Task >> Search the records below for the word "exact" and show every line where it occurs.

Saved data entries
--------

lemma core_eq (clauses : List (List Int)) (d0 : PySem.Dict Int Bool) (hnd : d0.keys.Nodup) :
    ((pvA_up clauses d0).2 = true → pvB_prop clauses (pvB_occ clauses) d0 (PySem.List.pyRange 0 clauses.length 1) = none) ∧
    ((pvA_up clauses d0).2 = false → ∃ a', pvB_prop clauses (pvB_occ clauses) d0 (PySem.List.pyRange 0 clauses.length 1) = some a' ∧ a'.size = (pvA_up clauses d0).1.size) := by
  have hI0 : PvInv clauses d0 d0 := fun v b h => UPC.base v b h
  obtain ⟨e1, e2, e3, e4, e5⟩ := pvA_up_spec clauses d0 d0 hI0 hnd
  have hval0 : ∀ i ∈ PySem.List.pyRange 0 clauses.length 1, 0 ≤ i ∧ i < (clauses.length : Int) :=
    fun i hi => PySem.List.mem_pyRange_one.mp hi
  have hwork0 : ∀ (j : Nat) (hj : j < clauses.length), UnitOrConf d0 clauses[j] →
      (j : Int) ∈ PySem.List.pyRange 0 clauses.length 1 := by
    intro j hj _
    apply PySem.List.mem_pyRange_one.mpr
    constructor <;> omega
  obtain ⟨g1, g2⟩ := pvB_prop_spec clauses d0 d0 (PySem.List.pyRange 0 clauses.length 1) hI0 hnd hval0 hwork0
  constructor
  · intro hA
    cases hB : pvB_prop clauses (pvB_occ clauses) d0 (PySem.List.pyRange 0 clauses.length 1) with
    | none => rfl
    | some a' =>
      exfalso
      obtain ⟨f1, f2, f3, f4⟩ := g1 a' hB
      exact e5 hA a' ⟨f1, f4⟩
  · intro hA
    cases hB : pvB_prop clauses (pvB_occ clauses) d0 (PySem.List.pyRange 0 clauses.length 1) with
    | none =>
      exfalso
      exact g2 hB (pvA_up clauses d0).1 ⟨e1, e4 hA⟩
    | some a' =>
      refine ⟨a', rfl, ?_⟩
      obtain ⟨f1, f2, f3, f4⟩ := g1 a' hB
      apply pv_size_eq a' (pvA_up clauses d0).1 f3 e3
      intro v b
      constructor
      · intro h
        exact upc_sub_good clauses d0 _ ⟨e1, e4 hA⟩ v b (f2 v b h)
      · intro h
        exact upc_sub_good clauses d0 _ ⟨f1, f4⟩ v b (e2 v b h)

--------

Your response >>
      exact e5 hA a' ⟨f1, f4⟩
      exact g2 hB (pvA_up clauses d0).1 ⟨e1, e4 hA⟩
        exact upc_sub_good clauses d0 _ ⟨e1, e4 hA⟩ v b (f2 v b h)
        exact upc_sub_good clauses d0 _ ⟨f1, f4⟩ v b (e2 v b h)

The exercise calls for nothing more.